Tutorial 16 : Shadow mapping
In Tutorial 15 we learnt how to create lightmaps, which encompasses static lighting. While it produces very nice shadows, it doesn’t deal with animated models.
Shadow maps are the current (as of 2016) way to make dynamic shadows. The great thing about them is that it’s fairly easy to get to work. The bad thing is that it’s terribly difficult to get to work right.

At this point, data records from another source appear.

-- pv_equiv track=rewrite | github.com/krylovsergey1999/DeepLearningIntro | 1-semester/python-hw/create_array.py | cumsum_and_erase
-- ===== SOURCE A (Python) =====
-- def cumsum_and_erase(a, erase=1):
--     B = []
--     pred = 0
--     for i in a:
--         pred += i
--         if pred != erase:
--             B.append(pred)
--     return B
-- ===== SOURCE B (Python) =====
-- def cumsum_and_erase(a, erase=1):
--     # divide-and-conquer prefix sums: prefix(xs) = prefix(left) ++ (prefix(right) shifted
--     # by the left half's total); then filter out values equal to erase
--     def prefix(xs):
--         n = len(xs)
--         if n == 0:
--             return []
--         if n == 1:
--             return [xs[0]]
--         mid = n // 2
--         left = prefix(xs[:mid])
--         right = prefix(xs[mid:])
--         off = left[-1]
--         return left + [off + s for s in right]
--     return [s for s in prefix(a) if s != erase]
-- ===== Notes on version B (the rewrite author's own statement) =====
-- stated objective: alternative
-- what changed: A's single fused running-total loop is replaced by a divide-and-conquer computation of the prefix-sum table (split in half, recurse, shift the right half's sums by the left half's total) followed by a separate filter pass.
import Mathlib
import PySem

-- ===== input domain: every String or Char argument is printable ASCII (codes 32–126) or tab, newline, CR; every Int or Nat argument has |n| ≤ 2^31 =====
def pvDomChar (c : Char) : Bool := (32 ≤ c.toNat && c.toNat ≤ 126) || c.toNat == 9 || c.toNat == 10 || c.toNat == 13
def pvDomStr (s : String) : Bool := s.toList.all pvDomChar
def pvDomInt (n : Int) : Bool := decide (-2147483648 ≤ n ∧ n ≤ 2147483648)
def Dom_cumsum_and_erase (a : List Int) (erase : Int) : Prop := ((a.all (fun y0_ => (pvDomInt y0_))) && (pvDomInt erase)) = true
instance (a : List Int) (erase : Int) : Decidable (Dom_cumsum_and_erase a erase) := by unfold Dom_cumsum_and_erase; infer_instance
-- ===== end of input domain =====

-- B replaces A's fused running-total loop by a divide-and-conquer prefix-sum table plus a filter pass; alternative decomposition, not faster.

-- ===== PORT A =====
-- fused loop: state is (pred, B), append when pred ≠ erase
def cumsumLoop (erase : Int) : List Int → Int → List Int → List Int
  | [], _, B => B
  | i :: t, pred, B =>
      let pred' := pred + i
      cumsumLoop erase t pred' (if pred' ≠ erase then B ++ [pred'] else B)

def cumsum_and_erase (a : List Int) (erase : Int) : List Int :=
  cumsumLoop erase a 0 []

-- ===== PORT B =====
-- prefix(xs): split at mid = n // 2, recurse on both halves, shift the right half's
-- sums by left[-1] (the left half's total); left is never empty, so left[-1] is total there
def prefixDC : List Int → List Int
  | [] => []
  | [x] => [x]
  | x :: y :: t =>
      let mid := (x :: y :: t).length / 2
      let l := prefixDC ((x :: y :: t).take mid)
      let r := prefixDC ((x :: y :: t).drop mid)
      let off := l.getLastD 0
      l ++ r.map (fun s => off + s)
  termination_by xs => xs.length
  decreasing_by all_goals simp [List.length_take, List.length_drop]; omega

def cumsum_and_erase_alt (a : List Int) (erase : Int) : List Int :=
  (prefixDC a).filter (fun s => s ≠ erase)

-- ===== PRECONDITION & SPEC =====
def Spec_cumsum_and_erase (a : List Int) (erase : Int) (out : List Int) : Prop := out = cumsum_and_erase_alt a erase
instance (a : List Int) (erase : Int) (out : List Int) : Decidable (Spec_cumsum_and_erase a erase out) := by unfold Spec_cumsum_and_erase; infer_instance

-- ===== CLAIM (what is proved, stated in full; the proofs are below) =====
def Claim_equal_cumsum_and_erase : Prop := ∀ (a : List Int) (erase : Int), Dom_cumsum_and_erase a erase → Spec_cumsum_and_erase a erase (cumsum_and_erase a erase)

-- ===== LEMMAS AND PROOFS =====
-- reference prefix-sum table: the running totals starting from acc
def accumFrom (acc : Int) : List Int → List Int
  | [] => []
  | i :: t => (acc + i) :: accumFrom (acc + i) t

theorem cumsumLoop_eq (erase : Int) (a : List Int) :
    ∀ (pred : Int) (B : List Int),
      cumsumLoop erase a pred B = B ++ (accumFrom pred a).filter (fun s => s ≠ erase) := by
  induction a with
  | nil => intro pred B; simp [cumsumLoop, accumFrom]
  | cons i t ih =>
      intro pred B
      simp only [cumsumLoop, accumFrom, List.filter]
      rw [ih]
      by_cases h : pred + i = erase <;> simp [h]

theorem accumFrom_append (u v : List Int) : ∀ c : Int,
    accumFrom c (u ++ v) = accumFrom c u ++ accumFrom (c + u.sum) v := by
  induction u with
  | nil => intro c; simp [accumFrom]
  | cons i t ih => intro c; simp [accumFrom, ih, add_assoc]

theorem accumFrom_shift (d : Int) (xs : List Int) : ∀ c : Int,
    accumFrom (c + d) xs = (accumFrom d xs).map (fun s => c + s) := by
  induction xs generalizing d with
  | nil => intro c; simp [accumFrom]
  | cons i t ih =>
      intro c
      simp only [accumFrom, List.map]
      rw [show c + d + i = c + (d + i) by ring, ih (d + i) c]

theorem accumFrom_getLastD (t : List Int) : ∀ (c i : Int),
    (accumFrom c (i :: t)).getLastD 0 = c + (i :: t).sum := by
  induction t with
  | nil => intro c i; simp [accumFrom]
  | cons j t ih =>
      intro c i
      show (accumFrom (c + i) (j :: t)).getLastD 0 = _
      rw [ih]
      simp; ring

theorem prefixDC_eq (xs : List Int) : prefixDC xs = accumFrom 0 xs := by
  induction xs using prefixDC.induct with
  | case1 => simp [prefixDC, accumFrom]
  | case2 x => simp [prefixDC, accumFrom]
  | case3 x y t mid ih1 ih2 =>
      rw [prefixDC]
      rw [ih1, ih2]
      have hsplit : x :: y :: t = (x :: y :: t).take mid ++ (x :: y :: t).drop mid :=
        (List.take_append_drop _ _).symm
      conv_rhs => rw [hsplit]
      rw [accumFrom_append]
      congr 1
      have hm : 1 ≤ mid := by
        show 1 ≤ (x :: y :: t).length / 2
        simp only [List.length_cons]
        omega
      have hne : (x :: y :: t).take mid ≠ [] := by
        intro h
        rcases List.take_eq_nil_iff.mp h with h1 | h1
        · omega
        · simp at h1
      obtain ⟨i, u, hu⟩ := List.exists_cons_of_ne_nil hne
      rw [hu, accumFrom_getLastD, ← hu, zero_add, ← accumFrom_shift, add_zero]

-- ===== VERDICT (by name: the statement is the Claim_ definition above) =====
theorem cumsum_and_erase_spec : Claim_equal_cumsum_and_erase := by
  intro a erase _
  unfold Spec_cumsum_and_erase cumsum_and_erase cumsum_and_erase_alt
  rw [prefixDC_eq, cumsumLoop_eq]
  simp
-- pv_equiv track=rewrite | github.com/oscarrobinson/py-advent-of-code | 2023_12/2023_12.py | get_dmg_groups
-- ===== SOURCE A (Python) =====
-- def get_dmg_groups(cond_record: str) -> list[int]:
--     dmg_groups = []
--     current_group = 0
--     for char in list(cond_record):
--         if char == "?":
--             break
--         elif char == "." and current_group > 0:
--             dmg_groups.append(current_group)
--             current_group = 0
--         elif char == "#":
--             current_group += 1
--     if current_group > 0:
--         dmg_groups.append(current_group)
--
--     return dmg_groups
-- ===== SOURCE B (Python) =====
-- def get_dmg_groups(cond_record: str) -> list[int]:
--     prefix = cond_record.split('?')[0]
--     return [n for n in (seg.count('#') for seg in prefix.split('.')) if n > 0]
-- ===== Notes on version B (the rewrite author's own statement) =====
-- stated objective: simpler
-- what changed: Replaced the stateful single-pass accumulator (break flag, pending run counter, trailing flush) with a split-then-count pipeline: take the prefix before the first question mark, split it on dots, count the damaged-cell marks in each segment, and keep the positive counts.
import Mathlib
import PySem

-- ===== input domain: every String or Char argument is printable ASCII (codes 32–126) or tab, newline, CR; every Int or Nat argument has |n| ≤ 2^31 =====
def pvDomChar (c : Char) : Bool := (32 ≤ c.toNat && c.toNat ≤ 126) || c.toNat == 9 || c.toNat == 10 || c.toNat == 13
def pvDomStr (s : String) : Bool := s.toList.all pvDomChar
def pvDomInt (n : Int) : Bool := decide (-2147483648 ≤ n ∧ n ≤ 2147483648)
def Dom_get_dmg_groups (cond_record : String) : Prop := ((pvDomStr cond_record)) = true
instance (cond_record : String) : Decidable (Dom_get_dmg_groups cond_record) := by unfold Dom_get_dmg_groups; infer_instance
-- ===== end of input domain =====

-- B replaces A's stateful accumulator loop (break flag, pending counter, trailing flush)
-- by a split-then-count pipeline over the prefix before the first '?'; objective: simpler.

-- ===== PORT A =====
-- the for-loop with break, carrying (dmg_groups, current_group); the trailing flush
-- happens both at the end of the list and at the break.
def getDmgGo : List Char → List Int → Int → List Int
  | [], dmg_groups, current_group =>
      if current_group > 0 then dmg_groups ++ [current_group] else dmg_groups
  | c :: rest, dmg_groups, current_group =>
      if c = '?' then
        (if current_group > 0 then dmg_groups ++ [current_group] else dmg_groups)
      else if c = '.' ∧ current_group > 0 then
        getDmgGo rest (dmg_groups ++ [current_group]) 0
      else if c = '#' then
        getDmgGo rest dmg_groups (current_group + 1)
      else
        getDmgGo rest dmg_groups current_group

def get_dmg_groups (cond_record : String) : List Int :=
  getDmgGo cond_record.toList [] 0

-- ===== PORT B =====
-- prefix = cond_record.split('?')[0]; [n for n in (seg.count('#') for seg in prefix.split('.')) if n > 0]
def get_dmg_groups_alt (cond_record : String) : List Int :=
  let pre := (cond_record.toList.splitOn '?').headD []
  ((pre.splitOn '.').map (fun seg => ((seg.count '#' : Nat) : Int))).filter (fun n => decide (n > 0))

-- ===== PRECONDITION & SPEC =====
def Spec_get_dmg_groups (cond_record : String) (out : List Int) : Prop := out = get_dmg_groups_alt cond_record
instance (cond_record : String) (out : List Int) : Decidable (Spec_get_dmg_groups cond_record out) := by unfold Spec_get_dmg_groups; infer_instance

-- ===== CLAIM (what is proved, stated in full; the proofs are below) =====
def Claim_equal_get_dmg_groups : Prop := ∀ (cond_record : String), Dom_get_dmg_groups cond_record → Spec_get_dmg_groups cond_record (get_dmg_groups cond_record)

-- ===== LEMMAS AND PROOFS =====

-- the positive counts of the tail segments
def tailCounts (t : List (List Char)) : List Int :=
  (t.map (fun seg => ((seg.count '#' : Nat) : Int))).filter (fun n => decide (n > 0))

-- A's loop stops at the first '?': only the takeWhile prefix matters
theorem getDmgGo_takeWhile (cs : List Char) :
    ∀ acc cur, getDmgGo cs acc cur = getDmgGo (cs.takeWhile (fun c => !(c == '?'))) acc cur := by
  induction cs with
  | nil => intro acc cur; rfl
  | cons c rest ih =>
    intro acc cur
    by_cases hq : c = '?'
    · subst hq; simp [getDmgGo, List.takeWhile]
    · have hb : (!(c == '?')) = true := by simp [hq]
      rw [List.takeWhile_cons, hb]
      by_cases hd : c = '.' ∧ cur > 0
      · simp [getDmgGo, hd, ih]
      · by_cases hh : c = '#'
        · simp [getDmgGo, hh, ih]
        · simp [getDmgGo, hh, ih]

-- first piece of a splitOnP is the takeWhile prefix
theorem headD_splitOnP (p : Char → Bool) (cs : List Char) :
    (List.splitOnP p cs).headD [] = cs.takeWhile (fun c => !(p c)) := by
  induction cs with
  | nil => simp [List.splitOnP_nil, List.takeWhile]
  | cons c rest ih =>
    rw [List.splitOnP_cons]
    by_cases h : p c = true
    · simp [h, List.takeWhile]
    · obtain ⟨hd, tl, e⟩ := List.exists_cons_of_ne_nil (List.splitOnP_ne_nil p rest)
      simp only [Bool.not_eq_true] at h
      simp [h, List.takeWhile, e] at ih ⊢
      exact ih

-- the main loop invariant on a '?'-free list
theorem getDmgGo_eq (cs : List Char) (hq : ∀ c ∈ cs, c ≠ '?') :
    ∀ acc cur, 0 ≤ cur →
    getDmgGo cs acc cur =
      acc ++
        (if cur + (((List.splitOnP (· == '.') cs).headD []).count '#' : Int) > 0
          then [cur + (((List.splitOnP (· == '.') cs).headD []).count '#' : Int)] else [])
        ++ tailCounts (List.splitOnP (· == '.') cs).tail := by
  induction cs with
  | nil =>
    intro acc cur _
    simp [getDmgGo, List.splitOnP_nil, tailCounts]
    split_ifs <;> simp
  | cons c rest ih =>
    intro acc cur hcur
    have hq' : ∀ x ∈ rest, x ≠ '?' := fun x hx => hq x (List.mem_cons_of_mem c hx)
    have hcq : c ≠ '?' := hq c List.mem_cons_self
    obtain ⟨hd, tl, e⟩ := List.exists_cons_of_ne_nil (List.splitOnP_ne_nil (· == '.') rest)
    rw [List.splitOnP_cons]
    by_cases hdot : c = '.'
    · subst hdot
      simp only [beq_self_eq_true, if_true, List.headD_cons, List.tail_cons]
      by_cases hpos : cur > 0
      · have : ¬((('.' : Char) = '#')) := by decide
        simp only [getDmgGo, hcq, if_false, and_true, hpos, if_true, this, ite_true,
          reduceCtorEq, reduceIte]
        rw [ih hq' (acc ++ [cur]) 0 le_rfl, e]
        simp [tailCounts, hpos, List.count_nil, List.filter_cons, Int.natCast_pos,
          List.count_pos_iff]
        split_ifs <;> simp
      · have hc0 : cur = 0 := le_antisymm (by omega) hcur
        subst hc0
        have : ¬((('.' : Char) = '?')) := by decide
        simp only [getDmgGo, this, if_false, gt_iff_lt, lt_irrefl, and_false, reduceCtorEq,
          reduceIte]
        rw [ih hq' acc 0 le_rfl, e]
        simp [tailCounts, List.count_nil, List.filter_cons, Int.natCast_pos,
          List.count_pos_iff]
        split_ifs <;> simp
    · have hcb : ((c == '.') = false) := by simp [hdot]
      rw [hcb]
      simp only [Bool.false_eq_true, if_false, e, List.modifyHead, List.headD_cons,
        List.tail_cons]
      by_cases hh : c = '#'
      · subst hh
        have : ¬(('#' : Char) = '.') := by decide
        simp only [getDmgGo, hcq, if_false, this, false_and, ite_true, ite_false,
          reduceCtorEq, reduceIte]
        rw [ih hq' acc (cur + 1) (by omega), e]
        simp only [List.headD_cons, List.tail_cons, List.count_cons_self]
        have : cur + 1 + (hd.count '#' : Int) = cur + ((hd.count '#' + 1 : Nat) : Int) := by
          push_cast; ring
        rw [this]
      · simp only [getDmgGo, hcq, if_false, hdot, false_and, hh, ite_false, reduceIte]
        rw [ih hq' acc cur hcur, e]
        simp [List.count_cons, hh]

-- B's pipeline on the whole split list, split into head and tail
theorem tailCounts_cons (h : List Char) (t : List (List Char)) :
    tailCounts (h :: t) =
      (if (0:Int) + (h.count '#' : Int) > 0 then [(0:Int) + (h.count '#' : Int)] else [])
        ++ tailCounts t := by
  simp [tailCounts, List.filter_cons, Int.natCast_pos, List.count_pos_iff]
  split_ifs <;> simp

-- ===== VERDICT (by name: the statement is the Claim_ definition above) =====
theorem get_dmg_groups_spec : Claim_equal_get_dmg_groups := by
  intro s _
  unfold Spec_get_dmg_groups get_dmg_groups get_dmg_groups_alt
  rw [getDmgGo_takeWhile]
  have hpre : (s.toList.splitOn '?').headD [] = s.toList.takeWhile (fun c => !(c == '?')) := by
    simpa [List.splitOn] using headD_splitOnP (· == '?') s.toList
  rw [hpre]
  set pre := s.toList.takeWhile (fun c => !(c == '?')) with hpredef
  have hq : ∀ c ∈ pre, c ≠ '?' := by
    intro c hc
    have := List.mem_takeWhile_imp hc
    simpa using this
  rw [getDmgGo_eq pre hq [] 0 le_rfl]
  obtain ⟨hd, tl, e⟩ := List.exists_cons_of_ne_nil (List.splitOnP_ne_nil (· == '.') pre)
  show _ = tailCounts (List.splitOnP (· == '.') pre)
  rw [e, tailCounts_cons]
  simp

In this tutorial, we’ll first introduce the basic algorithm, see its shortcomings, and then implement some techniques to get better results. Since at time of writing (2012) shadow maps are still a heavily researched topic, we’ll give you some directions to further improve your own shadowmap, depending on your needs.
Basic shadowmap
The basic shadowmap algorithm consists in two passes. First, the scene is rendered from the point of view of the light. Only the depth of each fragment is computed. Next, the scene is rendered as usual, but with an extra test to see it the current fragment is in the shadow.
The “being in the shadow” test is actually quite simple. If the current sample is further from the light than the shadowmap at the same point, this means that the scene contains an object that is closer to the light. In other words, the current fragment is in the shadow.
The following image might help you understand the principle :
Rendering the shadow map
In this tutorial, we’ll only consider directional lights - lights that are so far away that all the light rays can be considered parallel. As such, rendering the shadow map is done with an orthographic projection matrix. An orthographic matrix is just like a usual perspective projection matrix, except that no perspective is taken into account - an object will look the same whether it’s far or near the camera.
Setting up the rendertarget and the MVP matrix
Since Tutorial 14, you know how to render the scene into a texture in order to access it later from a shader.
Here we use a 1024x1024 16-bit depth texture to contain the shadow map. 16 bits are usually enough for a shadow map. Feel free to experiment with these values. Note that we use a depth texture, not a depth renderbuffer, since we’ll need to sample it later.
// The framebuffer, which regroups 0, 1, or more textures, and 0 or 1 depth buffer.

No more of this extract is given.